Reporter: WIN WAN NUR
  | Kamis, 16 Agustus 2012 14:02 WIB

WIN WAN NURFOTO : Dok PribadiWIN WAN NUR

Selasa 14 agustus 2012, di rubrik Ekonomi, Media Indonesia menurunkan berita dengan judul "Basis Produksi di Luar Negeri Alternatif Perkuat Pangan" yang merupakan respon pemerintah atas krisis kedelai yang membuat tahu dan tempe menjadi makanan mahal. Artikel ini sangat menarik karena kali ini pemerintah benar-benar menawarkan solusi, bukan hanya wacana-wacana kosong yang terlihat gegap gempita tetapi pelaksanaannya sulit diterima akal.

Selama ini kita sering membaca dan mendengar kritik terhadap pemerintah yang dianggap tidak becus dalam mengelola kebijakan pangan.

Hampir semua kritik tersebut menyasar ketidak mampuan pemerintah untuk membuat Indonesia mampu berswasembada pangan. Padahal (menurut para pengkritik) Indonesia memiliki segala potensi untuk mampu memenuhi kebutuhan sendiri tanpa bergantung pada negara lain.

Argumen yang sering kita dengar seperti " Kita punya lahan pertanian yang luas, kita konsumen tempe dan tahu terbesar tapi kedele saja harus impor", yang lain "Kita punya padang rumput yang luas, tapi kenapa daging sapi saja harus impor?" dan yang paling sering terdengar beberapa waktu yang lalu " Kita memiliki garis pantai terpanjang di dunia dan matahari bersinar sepanjang tahun, tapi garam saja harus impor".

Sekilas kita baca, argumen-argumen di atas sangat benar dan nyaris tidak ada celah salahnya. Sehingga tampaknya pemerintahpun tidak banyak bereaksi terhadap kritik-kritik seperti ini.

Tapi kalau argumen-argumen itu kita telaah secara lebih kritis akan banyak terlihat kelemahan.

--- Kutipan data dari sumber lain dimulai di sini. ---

-- pv_equiv track=rewrite | github.com/JSONMartin/codingChallenges | CodeFights/arcade/Intro/level2-matrixElementsSum.py | matrixElementsSumHorizontalSolution
-- ===== SOURCE A (Python) =====
-- def matrixElementsSumHorizontalSolution(matrix):
--     height, width = len(matrix), len(matrix[0])
--     total = 0
--     rowsToSkip = {}
--
--     for row in range(height):
--         for col in range(width):
--             if matrix[row][col] == 0:
--                 rowsToSkip[col] = True
--             if col in rowsToSkip:
--                 continue
--
--             total += matrix[row][col]
--
--     return total
-- ===== SOURCE B (Python) =====
-- def matrixElementsSumHorizontalSolution(matrix):
--     width = len(matrix[0])
--     total = 0
--     for col in range(width):
--         for row in matrix:
--             value = row[col]
--             if value == 0:
--                 break
--             total += value
--     return total
-- ===== Notes on version B (the rewrite author's own statement) =====
-- stated objective: simpler
-- what changed: Column-major traversal with an early break at the first zero of each column replaces row-major traversal with an auxiliary rowsToSkip dict that marks and then skips columns.
import Mathlib
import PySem

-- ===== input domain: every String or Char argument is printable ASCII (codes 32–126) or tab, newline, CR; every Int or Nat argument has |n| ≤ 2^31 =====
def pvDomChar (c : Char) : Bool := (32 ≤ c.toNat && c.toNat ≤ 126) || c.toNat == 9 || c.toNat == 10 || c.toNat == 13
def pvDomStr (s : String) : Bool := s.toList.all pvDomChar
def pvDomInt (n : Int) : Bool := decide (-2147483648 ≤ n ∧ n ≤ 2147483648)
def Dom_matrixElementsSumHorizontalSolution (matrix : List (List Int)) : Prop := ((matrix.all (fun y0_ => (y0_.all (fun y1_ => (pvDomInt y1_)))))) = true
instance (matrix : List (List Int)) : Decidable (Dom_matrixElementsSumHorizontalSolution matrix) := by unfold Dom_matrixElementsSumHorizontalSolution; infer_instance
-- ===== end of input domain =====

-- B replaces A's row-major sweep with a rowsToSkip dict by a column-major sweep that breaks at the
-- first zero of each column (simpler: no auxiliary skip state). Equivalence is about return values.

-- ===== PORT A =====
-- matrix[0] and matrix[row][col] raise IndexError in Python on empty/jagged input; the ports use
-- pyGetD defaults there and Pre_ excludes exactly those inputs.
def matrixElementsSumHorizontalSolution (matrix : List (List Int)) : Int :=
  let height : Int := matrix.length
  let width : Int := (PySem.List.pyGetD matrix 0 []).length
  let st :=
    (PySem.List.pyRange 0 height 1).foldl
      (fun (st : Int × PySem.Dict Int Bool) row =>
        (PySem.List.pyRange 0 width 1).foldl
          (fun (st : Int × PySem.Dict Int Bool) col =>
            let v := PySem.List.pyGetD (PySem.List.pyGetD matrix row []) col 0
            let d := if v == 0 then st.2.insert col true else st.2
            if d.contains col then (st.1, d) else (st.1 + v, d))
          st)
      (0, PySem.Dict.empty)
  st.1

-- ===== PORT B =====
-- inner 'for row in matrix: … break' of Source B
def pvColLoop (col : Int) (rows : List (List Int)) (total : Int) : Int :=
  match rows with
  | [] => total
  | r :: rs =>
      let v := PySem.List.pyGetD r col 0
      if v == 0 then total else pvColLoop col rs (total + v)

def matrixElementsSumHorizontalSolution_alt (matrix : List (List Int)) : Int :=
  let width : Int := (PySem.List.pyGetD matrix 0 []).length
  (PySem.List.pyRange 0 width 1).foldl (fun total col => pvColLoop col matrix total) 0

-- ===== PRECONDITION & SPEC =====
-- Pre_ excludes exactly the inputs where Python A raises IndexError: the empty matrix (matrix[0])
-- and jagged matrices with a row shorter than the first row (matrix[row][col]).
def Pre_matrixElementsSumHorizontalSolution (matrix : List (List Int)) : Prop :=
  matrix ≠ [] ∧ ∀ r ∈ matrix, (matrix.headD []).length ≤ r.length
instance (matrix : List (List Int)) : Decidable (Pre_matrixElementsSumHorizontalSolution matrix) := by
  unfold Pre_matrixElementsSumHorizontalSolution; infer_instance
def pvWitness_matrixElementsSumHorizontalSolution : List (List Int) := [[1, 2], [0, 3]]
def Spec_matrixElementsSumHorizontalSolution (matrix : List (List Int)) (out : Int) : Prop := out = matrixElementsSumHorizontalSolution_alt matrix
instance (matrix : List (List Int)) (out : Int) : Decidable (Spec_matrixElementsSumHorizontalSolution matrix out) := by unfold Spec_matrixElementsSumHorizontalSolution; infer_instance

-- ===== CLAIM (what is proved, stated in full; the proofs are below) =====
def Claim_equal_matrixElementsSumHorizontalSolution : Prop := ∀ (matrix : List (List Int)), Dom_matrixElementsSumHorizontalSolution matrix → Pre_matrixElementsSumHorizontalSolution matrix → Spec_matrixElementsSumHorizontalSolution matrix (matrixElementsSumHorizontalSolution matrix)

-- ===== LEMMAS AND PROOFS =====

-- sum of the entries of column `col` above its first zero (0-defaulted indexing)
def pvStw (col : Int) : List (List Int) → Int
  | [] => 0
  | r :: rs =>
      let v := PySem.List.pyGetD r col 0
      if v == 0 then 0 else v + pvStw col rs

-- finite sum over column indices 0..k-1
def pvSumC : Nat → (Nat → Int) → Int
  | 0, _ => 0
  | k + 1, f => pvSumC k f + f k

theorem pvSumC_congr (k : Nat) (f g : Nat → Int) (h : ∀ c < k, f c = g c) :
    pvSumC k f = pvSumC k g := by
  induction k with
  | zero => rfl
  | succ k ih =>
    simp only [pvSumC, ih (fun c hc => h c (Nat.lt_succ_of_lt hc)), h k (Nat.lt_succ_self k)]

theorem pvSumC_add (k : Nat) (f g : Nat → Int) :
    pvSumC k (fun c => f c + g c) = pvSumC k f + pvSumC k g := by
  induction k with
  | zero => rfl
  | succ k ih => simp only [pvSumC, ih]; ring

theorem pvColLoop_eq (col : Int) (rows : List (List Int)) (t : Int) :
    pvColLoop col rows t = t + pvStw col rows := by
  induction rows generalizing t with
  | nil => simp [pvColLoop, pvStw]
  | cons r rs ih =>
    simp only [pvColLoop, pvStw]
    split_ifs with h
    · ring
    · rw [ih]; ring

theorem pvAlt_fold (matrix : List (List Int)) (k : Nat) (t : Int) :
    (PySem.List.pyRange 0 (k : Int) 1).foldl (fun total col => pvColLoop col matrix total) t
      = t + pvSumC k (fun c => pvStw (c : Int) matrix) := by
  induction k generalizing t with
  | zero => rw [Nat.cast_zero, PySem.List.pyRange_one_eq_nil le_rfl]; simp [pvSumC]
  | succ k ih =>
    have hc : ((k + 1 : Nat) : Int) = (k : Int) + 1 := by push_cast; ring
    rw [hc, PySem.List.pyRange_one_succ_right (by positivity), List.foldl_append, ih]
    simp only [List.foldl_cons, List.foldl_nil, pvColLoop_eq, pvSumC]
    ring

-- dict state after the inner loop of A over columns 0..k-1 of row r, starting from d
def pvDAfter (r : List Int) (d : PySem.Dict Int Bool) : Nat → PySem.Dict Int Bool
  | 0 => d
  | k + 1 =>
      let dk := pvDAfter r d k
      if PySem.List.pyGetD r (k : Int) 0 == 0 then dk.insert (k : Int) true else dk

theorem pvDAfter_contains (r : List Int) (d : PySem.Dict Int Bool) (k : Nat) (c : Int) :
    (pvDAfter r d k).contains c
      = (if 0 ≤ c ∧ c < (k : Int) ∧ PySem.List.pyGetD r c 0 = 0 then true else d.contains c) := by
  induction k with
  | zero =>
    rw [if_neg (by push_cast; omega)]
    rfl
  | succ k ih =>
    simp only [pvDAfter]
    by_cases hv : (PySem.List.pyGetD r (k : Int) 0 == 0) = true
    · rw [if_pos hv, PySem.Dict.contains_insert, ih]
      have hz : PySem.List.pyGetD r (k : Int) 0 = 0 := by simpa using hv
      by_cases hck : c = (k : Int)
      · subst hck
        have hcond : 0 ≤ ((k : Nat) : Int) ∧ ((k : Nat) : Int) < ((k + 1 : Nat) : Int) ∧
            PySem.List.pyGetD r ((k : Nat) : Int) 0 = 0 :=
          ⟨Int.natCast_nonneg k, by push_cast; omega, hz⟩
        rw [if_pos hcond]
        simp
      · have hne : (c == (k : Int)) = false := by simpa using hck
        rw [hne]
        simp only [Bool.false_or]
        by_cases h1 : 0 ≤ c ∧ c < (k : Int) ∧ PySem.List.pyGetD r c 0 = 0
        · have hcond : 0 ≤ c ∧ c < ((k + 1 : Nat) : Int) ∧ PySem.List.pyGetD r c 0 = 0 :=
            ⟨h1.1, by have := h1.2.1; push_cast at this ⊢; omega, h1.2.2⟩
          rw [if_pos h1, if_pos hcond]
        · rw [if_neg h1, if_neg]
          rintro ⟨ha, hb, hzz⟩
          push_cast at hb
          have hne' : c ≠ (k : Int) := hck
          exact h1 ⟨ha, by omega, hzz⟩
    · rw [if_neg hv, ih]
      have hv' : ¬ PySem.List.pyGetD r (k : Int) 0 = 0 := by simpa using hv
      by_cases h1 : 0 ≤ c ∧ c < (k : Int) ∧ PySem.List.pyGetD r c 0 = 0
      · have hcond : 0 ≤ c ∧ c < ((k + 1 : Nat) : Int) ∧ PySem.List.pyGetD r c 0 = 0 :=
          ⟨h1.1, by have := h1.2.1; push_cast at this ⊢; omega, h1.2.2⟩
        rw [if_pos h1, if_pos hcond]
      · rw [if_neg h1, if_neg]
        rintro ⟨ha, hb, hzz⟩
        push_cast at hb
        have hck : c ≠ (k : Int) := fun h => hv' (h ▸ hzz)
        exact h1 ⟨ha, by omega, hzz⟩

-- contribution of one cell of row r given the dict state d at the start of the row
def pvGAdd (r : List Int) (d : PySem.Dict Int Bool) (c : Nat) : Int :=
  if d.contains (c : Int) then 0
  else if PySem.List.pyGetD r (c : Int) 0 = 0 then 0 else PySem.List.pyGetD r (c : Int) 0

theorem pvInner_fold (r : List Int) (k : Nat) (t : Int) (d : PySem.Dict Int Bool) :
    (PySem.List.pyRange 0 (k : Int) 1).foldl
        (fun (st : Int × PySem.Dict Int Bool) col =>
          let v := PySem.List.pyGetD r col 0
          let d' := if v == 0 then st.2.insert col true else st.2
          if d'.contains col then (st.1, d') else (st.1 + v, d')) (t, d)
      = (t + pvSumC k (pvGAdd r d), pvDAfter r d k) := by
  induction k generalizing t with
  | zero => rw [Nat.cast_zero, PySem.List.pyRange_one_eq_nil le_rfl]; simp [pvSumC, pvDAfter]
  | succ k ih =>
    have hc : ((k + 1 : Nat) : Int) = (k : Int) + 1 := by push_cast; ring
    rw [hc, PySem.List.pyRange_one_succ_right (by positivity), List.foldl_append, ih]
    simp only [List.foldl_cons, List.foldl_nil, pvSumC, pvDAfter]
    have hcont' : (pvDAfter r d k).contains (k : Int) = d.contains (k : Int) := by
      rw [pvDAfter_contains, if_neg (by omega)]
    by_cases hv : (PySem.List.pyGetD r (k : Int) 0 == 0) = true
    · simp only [hv, if_pos, PySem.Dict.contains_insert_self]
      have hg : pvGAdd r d k = 0 := by
        unfold pvGAdd
        split_ifs with h1 h2
        · rfl
        · rfl
        · exact absurd (by simpa using hv) h2
      rw [hg, add_zero]
    · simp only [hv, Bool.false_eq_true, if_false, hcont']
      by_cases hd : d.contains (k : Int) = true
      · simp only [hd, if_true]
        have hg : pvGAdd r d k = 0 := by unfold pvGAdd; rw [if_pos hd]
        rw [hg, add_zero]
      · simp only [Bool.not_eq_true] at hd
        simp only [hd, Bool.false_eq_true, if_false]
        have hg : pvGAdd r d k = PySem.List.pyGetD r (k : Int) 0 := by
          unfold pvGAdd
          rw [if_neg (by simp [hd]), if_neg (by simpa using hv)]
        rw [hg, add_assoc]

theorem pvOuter_fold (W : Nat) (rows : List (List Int)) (t : Int) (d : PySem.Dict Int Bool) :
    (rows.foldl
        (fun (st : Int × PySem.Dict Int Bool) r =>
          (PySem.List.pyRange 0 (W : Int) 1).foldl
            (fun (st : Int × PySem.Dict Int Bool) col =>
              let v := PySem.List.pyGetD r col 0
              let d' := if v == 0 then st.2.insert col true else st.2
              if d'.contains col then (st.1, d') else (st.1 + v, d')) st) (t, d)).1
      = t + pvSumC W (fun c => if d.contains (c : Int) then 0 else pvStw (c : Int) rows) := by
  induction rows generalizing t d with
  | nil =>
    simp only [List.foldl]
    have : pvSumC W (fun c => if d.contains (c : Int) then 0 else pvStw (c : Int) []) = 0 := by
      rw [pvSumC_congr W _ (fun _ => 0) (by intro c _; simp [pvStw])]
      induction W with
      | zero => rfl
      | succ k ih => simp [pvSumC, ih]
    rw [this]; ring
  | cons r rs ih =>
    simp only [List.foldl, pvInner_fold, ih]
    rw [add_assoc, ← pvSumC_add]
    congr 1
    apply pvSumC_congr
    intro c hc
    have hcW : (c : Int) < (W : Int) := by exact_mod_cast hc
    have hc0 : (0 : Int) ≤ (c : Int) := Int.natCast_nonneg c
    rw [pvDAfter_contains]
    unfold pvGAdd
    by_cases hd : d.contains (c : Int) = true
    · rw [if_pos hd, if_pos hd,
        if_pos (show (if 0 ≤ (c : Int) ∧ (c : Int) < (W : Int) ∧ PySem.List.pyGetD r (c : Int) 0 = 0
            then true else d.contains (c : Int)) = true by split_ifs <;> simp [hd])]
      ring
    · rw [if_neg hd, if_neg hd]
      by_cases hv : PySem.List.pyGetD r (c : Int) 0 = 0
      · have hcond : 0 ≤ (c : Int) ∧ (c : Int) < (W : Int) ∧ PySem.List.pyGetD r (c : Int) 0 = 0 :=
          ⟨hc0, hcW, hv⟩
        rw [if_pos hv, if_pos (show _ = true by rw [if_pos hcond])]
        simp only [pvStw]
        rw [if_pos (by simpa using hv)]
        ring
      · have hd' : d.contains (c : Int) = false := by simpa using hd
        rw [if_neg hv,
          if_neg (show ¬ (if 0 ≤ (c : Int) ∧ (c : Int) < (W : Int) ∧ PySem.List.pyGetD r (c : Int) 0 = 0
              then true else d.contains (c : Int)) = true by
            rw [if_neg (fun h => hv h.2.2), hd']; simp)]
        simp only [pvStw]
        rw [if_neg (by simpa using hv)]

-- ===== VERDICT (by name: the statement is the Claim_ definition above) =====
theorem matrixElementsSumHorizontalSolution_spec : Claim_equal_matrixElementsSumHorizontalSolution := by
  unfold Claim_equal_matrixElementsSumHorizontalSolution
  intro matrix _ _
  unfold Spec_matrixElementsSumHorizontalSolution
  unfold matrixElementsSumHorizontalSolution matrixElementsSumHorizontalSolution_alt
  simp only []
  rw [PySem.List.foldl_pyRange_zero_pyGetD' matrix []
      (fun (st : Int × PySem.Dict Int Bool) r =>
        (PySem.List.pyRange 0 ((PySem.List.pyGetD matrix 0 []).length : Int) 1).foldl
          (fun (st : Int × PySem.Dict Int Bool) col =>
            let v := PySem.List.pyGetD r col 0
            let d' := if v == 0 then st.2.insert col true else st.2
            if d'.contains col then (st.1, d') else (st.1 + v, d')) st)
      (0, PySem.Dict.empty)]
  rw [pvOuter_fold, pvAlt_fold]
  have h := pvSumC_congr (PySem.List.pyGetD matrix 0 []).length
    (fun c => if (PySem.Dict.empty : PySem.Dict Int Bool).contains (c : Int) = true then 0
              else pvStw (c : Int) matrix)
    (fun c => pvStw (c : Int) matrix)
    (fun c _ => by
      simp only [show (PySem.Dict.empty : PySem.Dict Int Bool).contains (c : Int) = false from rfl,
        Bool.false_eq_true, if_false])
  rw [h]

Sebab potensi planet bumi ini memang tidak seragam. Perbedaan potensi ini menciptakan perbedaan nilai barang antara satu tempat dengan tempat lain, dan perbedaan nilai itulah yang menciptakan aktivitas yang disebut BERDAGANG. Satu manusia dengan manusia lain, satu daerah dengan daerah lain, dan satu negara dengan negara lain, saling mengisi, membuang kelebihan dan mengisi kekurangan.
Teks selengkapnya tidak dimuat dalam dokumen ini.